### What is required
The records below must be transcribed precisely and in full.

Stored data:
================================

theorem sorted_le_getLast : ∀ (xs : List Int), xs.Pairwise (· < ·) → ∀ {v w : Int}, v ∈ xs → xs.getLast? = some w → v ≤ w := by
  intro xs
  induction xs with
  | nil => intro _ v w hv; simp at hv
  | cons x t ih =>
    intro hp v w hv hl
    rcases List.mem_cons.mp hv with rfl | hvt
    · match t with
      | [] => simp at hl; omega
      | y :: t' =>
        rw [List.getLast?_cons_cons] at hl
        have hw := List.mem_of_getLast? hl
        have := (List.pairwise_cons.mp hp).1 w hw
        omega
    · match t with
      | [] => simp at hvt
      | y :: t' =>
        rw [List.getLast?_cons_cons] at hl
        exact ih (List.pairwise_cons.mp hp).2 hvt hl

theorem pvLast_ge {p : List Int} {s : String} {v w : Int} (hv : v ∈ pvOcc p s)
    (hw : pvLast p s = some w) : v ≤ w :=
  sorted_le_getLast _ (pvOcc_sorted p s) hv hw

theorem pvLast_isSome {p : List Int} {s : String} {v : Int} (hv : v ∈ pvOcc p s) :
    ∃ w, pvLast p s = some w := by
  unfold pvLast
  have : pvOcc p s ≠ [] := List.ne_nil_of_mem hv
  exact Option.isSome_iff_exists.mp (List.getLast?_isSome.mpr this)

theorem pvLast_bounds {p : List Int} {s : String} {v : Int} (h : pvLast p s = some v) :
    0 ≤ v ∧ v < (p.length : Int) := by
  obtain ⟨k, hk, rfl, _⟩ := mem_pvOcc.mp (pvLast_mem h)
  omega

-- ---- pvP basic ----
theorem pvP_two_le {l : List Int} {g : Int} (h : pvP l g) : 2 ≤ g := by
  obtain ⟨i, j, hij, _, _, hg⟩ := h; omega

-- ---- A side ----
theorem pvStep_mem_P : ∀ (rest p : List Int) (g : Int), g ∈ pvStep p rest → pvP (p ++ rest) g := by
  intro rest
  induction rest with
  | nil => intro p g hg; simp [pvStep] at hg
  | cons x rest ih =>
    intro p g hg
    rw [pvStep, List.mem_append] at hg
    rcases hg with hg | hg
    · rcases hpl : pvLast p (pvKey x) with _ | prev <;> rw [hpl] at hg
      · simp at hg
      · simp at hg
        obtain ⟨k, hk, rfl, hkey⟩ := mem_pvOcc.mp (pvLast_mem hpl)
        refine ⟨k, p.length, hk, by simp, ?_, by omega⟩
        rw [List.getD_append _ _ _ _ hk, List.getD_append_right _ _ _ _ (le_refl _)]
        simpa using hkey
    · have := ih (p ++ [x]) g hg
      rwa [List.append_assoc, List.singleton_append] at this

================================

### Task solution
theorem sorted_le_getLast : ∀ (xs : List Int), xs.Pairwise (· < ·) → ∀ {v w : Int}, v ∈ xs → xs.getLast? = some w → v ≤ w := by
  intro xs
  induction xs with
  | nil => intro _ v w hv; simp at hv
  | cons x t ih =>
    intro hp v w hv hl
    rcases List.mem_cons.mp hv with rfl | hvt
    · match t with
      | [] => simp at hl; omega
      | y :: t' =>
        rw [List.getLast?_cons_cons] at hl
        have hw := List.mem_of_getLast? hl
        have := (List.pairwise_cons.mp hp).1 w hw
        omega
    · match t with
      | [] => simp at hvt
      | y :: t' =>
        rw [List.getLast?_cons_cons] at hl
        exact ih (List.pairwise_cons.mp hp).2 hvt hl

theorem pvLast_ge {p : List Int} {s : String} {v w : Int} (hv : v ∈ pvOcc p s)
    (hw : pvLast p s = some w) : v ≤ w :=
  sorted_le_getLast _ (pvOcc_sorted p s) hv hw

theorem pvLast_isSome {p : List Int} {s : String} {v : Int} (hv : v ∈ pvOcc p s) :
    ∃ w, pvLast p s = some w := by
  unfold pvLast
  have : pvOcc p s ≠ [] := List.ne_nil_of_mem hv
  exact Option.isSome_iff_exists.mp (List.getLast?_isSome.mpr this)

theorem pvLast_bounds {p : List Int} {s : String} {v : Int} (h : pvLast p s = some v) :
    0 ≤ v ∧ v < (p.length : Int) := by
  obtain ⟨k, hk, rfl, _⟩ := mem_pvOcc.mp (pvLast_mem h)
  omega

-- ---- pvP basic ----
theorem pvP_two_le {l : List Int} {g : Int} (h : pvP l g) : 2 ≤ g := by
  obtain ⟨i, j, hij, _, _, hg⟩ := h; omega

-- ---- A side ----
theorem pvStep_mem_P : ∀ (rest p : List Int) (g : Int), g ∈ pvStep p rest → pvP (p ++ rest) g := by
  intro rest
  induction rest with
  | nil => intro p g hg; simp [pvStep] at hg
  | cons x rest ih =>
    intro p g hg
    rw [pvStep, List.mem_append] at hg
    rcases hg with hg | hg
    · rcases hpl : pvLast p (pvKey x) with _ | prev <;> rw [hpl] at hg
      · simp at hg
      · simp at hg
        obtain ⟨k, hk, rfl, hkey⟩ := mem_pvOcc.mp (pvLast_mem hpl)
        refine ⟨k, p.length, hk, by simp, ?_, by omega⟩
        rw [List.getD_append _ _ _ _ hk, List.getD_append_right _ _ _ _ (le_refl _)]
        simpa using hkey
    · have := ih (p ++ [x]) g hg
      rwa [List.append_assoc, List.singleton_append] at this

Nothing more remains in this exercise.